Online grocery sales soar in Middle East, trend may continue


Online demand for groceries has seen a “fantastic surge” in the Middle East during the coronavirus pandemic, and the trend may be here to stay, a retail executive based on CNBC told CNBC this week. in the United Arab Emirates.Online orders from supermarket operator Carrefour soared 917% in Saudi Arabia from January to June this year, while the United Arab Emirates and Egypt saw increases of 257% and 747% respectively on the same period.

“Online has been… booming since the launch of Covid, even though we’ve grown up before,” said Alain Bejjani, CEO of retail giant Majid Al Futtaim. The company is the exclusive franchisee of Carrefour in the Middle East and Africa.

“There has been a fantastic surge in the region,” he told CNBC’s “Capital Connection” Tuesday.

This trend could last beyond the pandemic, Bejjani said, citing an investigation by consulting firm McKinsey.
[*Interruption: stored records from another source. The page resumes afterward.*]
-- for p in reversed(powers): digits.append(number // p); number %= p
def n_ary_extLoop (ps : List Int) (number : Int) (digits : List Int) : List Int :=
  match ps with
  | [] => digits
  | p :: rest =>
    n_ary_extLoop rest (PySem.Int.mod number p) (digits ++ [PySem.Int.floordiv number p])

def n_ary_alt (number : Int) (n : Int) : List Int :=
  if n = 1 then List.replicate number.toNat 0
  else n_ary_extLoop (n_ary_powLoop (number.natAbs + 1) 1 number n []).reverse number []

-- ===== PRECONDITION & SPEC =====
-- A raises AssertionError for n < 1 and loops forever for n >= 2 with negative number; Pre_ is exactly where A returns.
def Pre_n_ary (number : Int) (n : Int) : Prop := n = 1 ∨ (2 ≤ n ∧ 0 ≤ number)
instance (number : Int) (n : Int) : Decidable (Pre_n_ary number n) := by unfold Pre_n_ary; infer_instance
def pvWitness_n_ary : Int × Int := (10, 2)
def Spec_n_ary (number : Int) (n : Int) (out : List Int) : Prop := out = n_ary_alt number n
instance (number : Int) (n : Int) (out : List Int) : Decidable (Spec_n_ary number n out) := by unfold Spec_n_ary; infer_instance

-- ===== CLAIM (what is proved, stated in full; the proofs are below) =====
def Claim_equal_n_ary : Prop := ∀ (number : Int) (n : Int), Dom_n_ary number n → Pre_n_ary number n → Spec_n_ary number n (n_ary number n)
-- pv_equiv track=rewrite | github.com/melalex/hsi-classification-playground | src/util/list_ext.py | divide_interval
-- ===== SOURCE A (Python) =====
-- def divide_interval(a: int, b: int, n: int) -> list[tuple[int,]]:
--     if n <= 0:
--         raise ValueError("Number of subintervals must be positive.")
--     if a >= b:
--         raise ValueError("Invalid interval: a must be less than b.")
--
--     if n == 1:
--         return [(a, b)]
--
--     total_length = b - a + 1
--     base_size = total_length // n
--     remainder = total_length % n
--
--     intervals = []
--     start = a
--
--     for i in range(n):
--         end = start + base_size - 1
--         if i < remainder:
--             end += 1
--         intervals.append((start, end))
--         start = end + 1
--
--     return intervals
-- ===== SOURCE B (Python) =====
-- def divide_interval(a: int, b: int, n: int) -> list[tuple[int,]]:
--     if n <= 0:
--         raise ValueError("Number of subintervals must be positive.")
--     if a >= b:
--         raise ValueError("Invalid interval: a must be less than b.")
--     base, rem = divmod(b - a + 1, n)
--     return [
--         (a + i * base + min(i, rem), a + (i + 1) * base + min(i + 1, rem) - 1)
--         for i in range(n)
--     ]
-- ===== Notes on version B (the rewrite author's own statement) =====
-- stated objective: simpler
-- what changed: Replaced the running-start accumulator loop with a closed-form per-index boundary formula start_i = a + i*base + min(i, rem) in a single list comprehension; the n == 1 special case disappears because the formula already yields (a, b).
import Mathlib
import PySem

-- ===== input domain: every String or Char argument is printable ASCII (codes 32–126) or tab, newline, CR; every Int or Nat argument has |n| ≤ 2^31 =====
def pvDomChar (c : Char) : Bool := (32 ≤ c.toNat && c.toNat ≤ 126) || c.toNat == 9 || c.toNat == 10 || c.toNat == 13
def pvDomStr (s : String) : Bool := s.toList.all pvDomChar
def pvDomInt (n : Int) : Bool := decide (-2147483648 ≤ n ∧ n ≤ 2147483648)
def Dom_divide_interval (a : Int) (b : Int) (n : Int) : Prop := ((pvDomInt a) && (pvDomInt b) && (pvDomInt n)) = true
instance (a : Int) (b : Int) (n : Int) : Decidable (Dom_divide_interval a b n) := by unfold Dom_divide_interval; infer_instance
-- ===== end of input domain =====

-- B replaces A's running-start accumulator loop by a closed-form per-index boundary
-- formula mapped over range(n) (objective: simpler; the n == 1 branch disappears).

-- ===== PORT A =====
-- Literal transliteration of A: the two ValueError guards (excluded by Pre_), the
-- n == 1 branch, then the accumulator loop over range(n) threading (intervals, start).
def divide_interval (a : Int) (b : Int) (n : Int) : List (Int × Int) :=
  if n ≤ 0 then []            -- raise ValueError: excluded by Pre_
  else if a ≥ b then []       -- raise ValueError: excluded by Pre_
  else if n = 1 then [(a, b)]
  else
    let total_length := b - a + 1
    let base_size := PySem.Int.floordiv total_length n
    let remainder := PySem.Int.mod total_length n
    let st := (PySem.List.pyRange 0 n 1).foldl
      (fun (s : List (Int × Int) × Int) i =>
        let e0 := s.2 + base_size - 1
        let e := if i < remainder then e0 + 1 else e0
        (s.1 ++ [(s.2, e)], e + 1)) ([], a)
    st.1

-- ===== PORT B =====
def divide_interval_alt (a : Int) (b : Int) (n : Int) : List (Int × Int) :=
  if n ≤ 0 then []            -- raise ValueError: excluded by Pre_
  else if a ≥ b then []       -- raise ValueError: excluded by Pre_
  else
    let base := PySem.Int.floordiv (b - a + 1) n
    let rem := PySem.Int.mod (b - a + 1) n
    (PySem.List.pyRange 0 n 1).map
      (fun i => (a + i * base + min i rem, a + (i + 1) * base + min (i + 1) rem - 1))

-- ===== PRECONDITION & SPEC =====
-- Pre_ excludes exactly the inputs on which A raises ValueError (n ≤ 0 or a ≥ b).
def Pre_divide_interval (a : Int) (b : Int) (n : Int) : Prop := 0 < n ∧ a < b
instance (a : Int) (b : Int) (n : Int) : Decidable (Pre_divide_interval a b n) := by
  unfold Pre_divide_interval; infer_instance
def pvWitness_divide_interval : Int × Int × Int := (0, 9, 3)

def Spec_divide_interval (a : Int) (b : Int) (n : Int) (out : List (Int × Int)) : Prop := out = divide_interval_alt a b n
instance (a : Int) (b : Int) (n : Int) (out : List (Int × Int)) : Decidable (Spec_divide_interval a b n out) := by unfold Spec_divide_interval; infer_instance

-- ===== CLAIM (what is proved, stated in full; the proofs are below) =====
def Claim_equal_divide_interval : Prop := ∀ (a : Int) (b : Int) (n : Int), Dom_divide_interval a b n → Pre_divide_interval a b n → Spec_divide_interval a b n (divide_interval a b n)

-- ===== LEMMAS AND PROOFS =====

-- Invariant of A's loop over the first k indices: the accumulated intervals are exactly
-- B's closed-form boundaries, and the threaded start is a + k*base + min k rem.
lemma pv_loop_inv (a base rem : Int) (hrem : 0 ≤ rem) (k : Nat) :
    ((List.range k).map (fun (j : Nat) => (j : Int))).foldl
      (fun (s : List (Int × Int) × Int) i =>
        let e0 := s.2 + base - 1
        let e := if i < rem then e0 + 1 else e0
        (s.1 ++ [(s.2, e)], e + 1)) ([], a)
    = ((List.range k).map (fun (j : Nat) =>
          ((a + (j : Int) * base + min (j : Int) rem : Int),
           (a + ((j : Int) + 1) * base + min ((j : Int) + 1) rem - 1 : Int))),
       a + (k : Int) * base + min (k : Int) rem) := by
  induction k with
  | zero => simp [min_eq_left hrem]
  | succ k ih =>
      rw [List.range_succ, List.map_append, List.foldl_append, ih, List.map_append]
      simp only [List.map_cons, List.map_nil, List.foldl_cons, List.foldl_nil,
                 Prod.mk.injEq, List.append_cancel_left_eq, List.cons.injEq, and_true]
      by_cases h : (k : Int) < rem
      · rw [if_pos h]
        refine ⟨⟨trivial, ?_⟩, ?_⟩ <;> · push_cast [add_mul]; omega
      · rw [if_neg h]
        refine ⟨⟨trivial, ?_⟩, ?_⟩ <;> · push_cast [add_mul]; omega

-- ===== VERDICT (by name: the statement is the Claim_ definition above) =====
theorem divide_interval_spec : Claim_equal_divide_interval := by
  intro a b n _ hpre
  obtain ⟨hn, hab⟩ := hpre
  have hrange : PySem.List.pyRange 0 n 1
      = (List.range n.toNat).map (fun (j : Nat) => (j : Int)) := by
    have h : n = ((n.toNat : Nat) : Int) := by omega
    rw [h, PySem.List.pyRange_zero_natCast]; congr 2
  have hrem0 : 0 ≤ PySem.Int.mod (b - a + 1) n := PySem.Int.mod_nonneg _ hn
  unfold Spec_divide_interval divide_interval divide_interval_alt
  rw [if_neg (show ¬ n ≤ 0 by omega), if_neg (show ¬ a ≥ b by omega),
      if_neg (show ¬ n ≤ 0 by omega), if_neg (show ¬ a ≥ b by omega)]
  by_cases h1 : n = 1
  · subst h1
    rw [if_pos rfl]
    have hb1 : PySem.Int.floordiv (b - a + 1) 1 = b - a + 1 := by
      rw [PySem.Int.floordiv_eq_ediv_of_pos (by omega)]; simp
    have hr1 : PySem.Int.mod (b - a + 1) 1 = 0 := by
      rw [PySem.Int.mod_eq_emod_of_pos (by omega)]; simp
    simp only [hrange, hb1, hr1]
    norm_num [List.range_succ]
    omega
  · rw [if_neg h1]
    simp only [hrange, pv_loop_inv _ _ _ hrem0, List.map_map]; rfl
The survey results showed that the delivery of groceries saw a 31% increase in the number of users in the UAE, with 66% saying they intended to continue using the service after the end of the service. health crisis. Similar statistics have been reported for Saudi Arabia, according to McKinsey.

A vendor waits for customers at the Dubai Spice Souk on July 20, 2020 in Dubai, United Arab Emirates.Francois Nel | Getty Images News | Getty Images

“We’re seeing an increase of about… 200% to 220% in the number of average online customers in the region, and that’s something extremely promising,” Bejjani said.

Beyond supermarkets, he said the recovery had been “better than expected” across the region. There has been a “steady return” from consumers and improvement since early June, although malls are still seeing fewer customers compared to a year ago. Buyers are also “much more value conscious” now.

Cinemas, hotels and the aviation industry will likely be the slowest to recover, he said.

More than 18.1 million people have been infected with the coronavirus and at least 691,738 have died, according to data compiled by Johns Hopkins University. In the region, Iran, Turkey and Saudi Arabia have been the hardest hit.

Asked when activity could return to pre-pandemic levels, Bejjani said this would likely only happen when a vaccine becomes available, possibly in the first half of 2021.

“When it comes to the business impact, I think 2022 will hopefully be a year that will be similar to where we were in 2019,” he said.

He added that once we get past the pandemic or learn to live with it, the “big problem” will be economic security and consumer confidence.

“At the end of the day, it’s a crisis of confidence,” he said. “In order for people to come back and consume, they have to have confidence, we have to have a much better level of consumer confidence.”